How to find the normal of an n-dimensional hyperplane given n points on the plane?

Question

Given n many n-dimensional points how would one calculate the surface normal of the plane that they form? I'm hoping to implement this in python, so any tools that could help are also welcome.

Answer 1

Let us assume we have n dimensions and n points with coordinates $(x_{11},x_{12},...,x_{1n})$, $(x_{21},x_{22},...,x_{2n})$, ... , $(x_{n1},x_{n2},...,x_{nn})$. The most direct approach I see is to put them in the equation of the hyperplane and solve the following system of linear equations for $(a_1,a_2,...,a_n)$: $$\begin{cases} a_1x_{11}+a_2x_{12}+...+a_nx_{1n}=a_0 \\ a_1x_{21}+a_2x_{22}+...+a_nx_{2n}=a_0 \\ ...\\ a_1x_{n1}+a_2x_{n2}+...+a_nx_{nn}=a_0 \end{cases} $$ Then, the vector $(a_1,a_2,...,a_n)$ should be the normale of abovedefined hyperplane.

Answer 2

If we’re working in $\mathbb R^3$ and the three points are in general position so that they indeed define a unique plane, we can immediately write down an equation for it: $$\begin{vmatrix}x&y&z&1 \\ p_{1x}&p_{1y}&p_{1z}&1 \\ p_{2x}&p_{2y}&p_{2z}&1 \\ p_{3x}&p_{3y}&p_{3z}&1\end{vmatrix} = 0.$$ One way to understand this formula is that in homogeneous coordinates, the plane is the join of the three points—the set of all nontrivial linear combinations of them—so if you plug in the coordinates of any point on the plane into the first row of the above determinant, its rows will be linearly dependent.

If you formally substitute the standard basis vectors $\mathbf i$, $\mathbf j$ and $\mathbf k$ for $x$, $y$ and $z$, respectively, the above expression produces the cross product $(\mathbf p_2-\mathbf p_1)\times(\mathbf p_3-\mathbf p_1)$, which is an equivalent way to compute a normal to the plane.

This works in $\mathbb R^n$ as well: if the points $\mathbf p_1,\dots,\mathbf p_n$ define a unique hyperplane, then an equation for it is $$\begin{vmatrix}\mathbf x&1\\\mathbf p_1&1\\\vdots&\vdots\\\mathbf p_n&1\end{vmatrix}=0$$ and a normal vector to it is given by the generalized cross product $$\begin{vmatrix}\mathbf e_1&\mathbf e_2&\cdots&\mathbf e_n&1 \\ p_{11}&p_{12}&\cdots&p_{1n}&1 \\ \vdots&\vdots&\ddots&\vdots&\vdots \\ p_{n1}&p_{n2}&\cdots&p_{nn}&1\end{vmatrix}=0.\tag{*}$$

Equivalently, find a null vector of the $n\times(n+1)$ matrix formed by deleting the first row of the matrix in (*) and dehomogenize it by dividing through by its last component.
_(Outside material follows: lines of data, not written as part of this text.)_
-- pv_equiv track=rewrite | github.com/ahaspel/britannica-edition | tools/pipeline/build_printed_pages.py | _build_ocr_runs
-- ===== SOURCE A (Python) =====
-- def _build_ocr_runs(pairs: list[tuple[int, int]]) -> list[list[tuple[int, int]]]:
--     """Group consecutive OCR pairs with matching offset into runs.
--
--     Includes singletons: an isolated correct OCR reading in a
--     plate-heavy region is often the only clue that a given leaf is
--     numbered. The monotonic-offset accept-filter downstream still
--     rejects singletons whose offset contradicts the volume's running
--     offset, so OCR noise doesn't leak through."""
--     runs = []
--     if not pairs:
--         return runs
--     cur = [pairs[0]]
--     for i in range(1, len(pairs)):
--         leaf, printed = pairs[i]
--         pl, pp = pairs[i - 1]
--         if printed == pp + (leaf - pl):
--             cur.append(pairs[i])
--         else:
--             runs.append(cur)
--             cur = [pairs[i]]
--     runs.append(cur)
--     return runs
-- ===== SOURCE B (Python) =====
-- def _build_ocr_runs(pairs: list[tuple[int, int]]) -> list[list[tuple[int, int]]]:
--     """Group consecutive pairs sharing the offset key printed - leaf into runs."""
--     runs = []
--     i, n = 0, len(pairs)
--     while i < n:
--         k = pairs[i][1] - pairs[i][0]
--         j = i + 1
--         while j < n and pairs[j][1] - pairs[j][0] == k:
--             j += 1
--         runs.append(pairs[i:j])
--         i = j
--     return runs
-- ===== Notes on version B (the rewrite author's own statement) =====
-- stated objective: simpler
-- what changed: Replaces the previous-pair/current-run accumulator state machine with key-based grouping: reduce the run condition to equality of the per-pair offset key printed - leaf, then repeatedly take the maximal span of pairs sharing the head's key and emit it as a slice, with no prev/cur state.
import Mathlib
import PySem

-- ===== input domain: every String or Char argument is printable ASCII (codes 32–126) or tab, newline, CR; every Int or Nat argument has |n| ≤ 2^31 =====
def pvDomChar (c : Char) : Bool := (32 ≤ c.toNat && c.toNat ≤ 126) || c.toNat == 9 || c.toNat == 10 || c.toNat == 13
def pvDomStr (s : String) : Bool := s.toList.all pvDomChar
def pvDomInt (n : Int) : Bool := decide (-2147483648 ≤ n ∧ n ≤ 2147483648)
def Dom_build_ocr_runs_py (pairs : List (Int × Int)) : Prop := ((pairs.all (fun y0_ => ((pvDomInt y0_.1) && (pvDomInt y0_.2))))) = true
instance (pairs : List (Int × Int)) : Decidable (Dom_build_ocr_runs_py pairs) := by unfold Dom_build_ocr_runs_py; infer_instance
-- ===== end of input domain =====

-- B groups pairs by the offset key printed - leaf, emitting maximal equal-key spans
-- instead of A's previous-pair/current-run accumulator loop ("simpler" objective).


-- ===== PORT A =====
-- A's for-loop: state is (previous pair, current run, runs so far); final `runs.append(cur)`.
def buildA_loop (prev : Int × Int) (cur : List (Int × Int)) (rest : List (Int × Int))
    (runs : List (List (Int × Int))) : List (List (Int × Int)) :=
  match rest with
  | [] => runs ++ [cur]
  | p :: rest' =>
    if p.2 = prev.2 + (p.1 - prev.1) then buildA_loop p (cur ++ [p]) rest' runs
    else buildA_loop p [p] rest' (runs ++ [cur])

def build_ocr_runs_py (pairs : List (Int × Int)) : List (List (Int × Int)) :=
  match pairs with
  | [] => []
  | p :: rest => buildA_loop p [p] rest []

-- ===== PORT B =====
-- B's inner while loop: maximal span of pairs whose key p.2 - p.1 equals k, plus the rest.
def spanKey (k : Int) (xs : List (Int × Int)) : List (Int × Int) × List (Int × Int) :=
  match xs with
  | [] => ([], [])
  | p :: xs' =>
    if p.2 - p.1 = k then
      let (g, r) := spanKey k xs'
      (p :: g, r)
    else ([], p :: xs')

theorem spanKey_snd_length (k : Int) (xs : List (Int × Int)) :
    (spanKey k xs).2.length ≤ xs.length := by
  induction xs with
  | nil => simp [spanKey]
  | cons p xs' ih =>
    simp only [spanKey]
    split
    · simpa using Nat.le_succ_of_le ih
    · simp

-- B's outer while loop: emit the head's maximal span, continue on the remainder.
def build_ocr_runs_py_alt (pairs : List (Int × Int)) : List (List (Int × Int)) :=
  match pairs with
  | [] => []
  | p :: rest =>
    let s := spanKey (p.2 - p.1) rest
    (p :: s.1) :: build_ocr_runs_py_alt s.2
termination_by pairs.length
decreasing_by
  exact Nat.lt_succ_of_le (spanKey_snd_length _ _)

-- ===== PRECONDITION & SPEC =====
def Spec_build_ocr_runs_py (pairs : List (Int × Int)) (out : List (List (Int × Int))) : Prop := out = build_ocr_runs_py_alt pairs
instance (pairs : List (Int × Int)) (out : List (List (Int × Int))) : Decidable (Spec_build_ocr_runs_py pairs out) := by unfold Spec_build_ocr_runs_py; infer_instance

-- ===== CLAIM (what is proved, stated in full; the proofs are below) =====
def Claim_equal_build_ocr_runs_py : Prop := ∀ (pairs : List (Int × Int)), Dom_build_ocr_runs_py pairs → Spec_build_ocr_runs_py pairs (build_ocr_runs_py pairs)

-- ===== LEMMAS AND PROOFS =====

-- Invariant of A's loop: it flushes `runs`, extends `cur` by the maximal span of
-- pairs matching prev's offset key, and grouping restarts on the remainder.
theorem buildA_loop_eq (rest : List (Int × Int)) :
    ∀ (prev : Int × Int) (cur : List (Int × Int)) (runs : List (List (Int × Int))),
      buildA_loop prev cur rest runs =
        runs ++ ((cur ++ (spanKey (prev.2 - prev.1) rest).1)
                  :: build_ocr_runs_py_alt (spanKey (prev.2 - prev.1) rest).2) := by
  induction rest with
  | nil =>
    intro prev cur runs
    simp [buildA_loop, spanKey, build_ocr_runs_py_alt]
  | cons p rest' ih =>
    intro prev cur runs
    simp only [buildA_loop, spanKey]
    by_cases h : p.2 - p.1 = prev.2 - prev.1
    · have hcond : p.2 = prev.2 + (p.1 - prev.1) := by omega
      rw [if_pos hcond, if_pos h, ih p (cur ++ [p]) runs]
      have hk : p.2 - p.1 = prev.2 - prev.1 := h
      simp [hk, List.append_assoc]
    · have hcond : ¬ p.2 = prev.2 + (p.1 - prev.1) := by omega
      rw [if_neg hcond, if_neg h, ih p [p] (runs ++ [cur])]
      rw [build_ocr_runs_py_alt]
      simp [List.append_assoc]

-- ===== VERDICT (by name: the statement is the Claim_ definition above) =====
theorem build_ocr_runs_py_spec : Claim_equal_build_ocr_runs_py := by
  intro pairs _
  unfold Spec_build_ocr_runs_py
  cases pairs with
  | nil => simp [build_ocr_runs_py, build_ocr_runs_py_alt]
  | cons p rest =>
    rw [build_ocr_runs_py_alt]
    simp [build_ocr_runs_py, buildA_loop_eq]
This amounts to creating a system of linear equations by substituting the coordinates of the known points into the generic equation $a_1x_1+\cdots+a_nx_n=a_0$ of a hyperplane in $\mathbb R^n$. For large $n$, an efficient way to do this is to compute the SVD of this matrix and take the singular vector that corresponds to the least singular value. Because of roundoff and other sources of error, don’t depend on the singular value being exactly zero.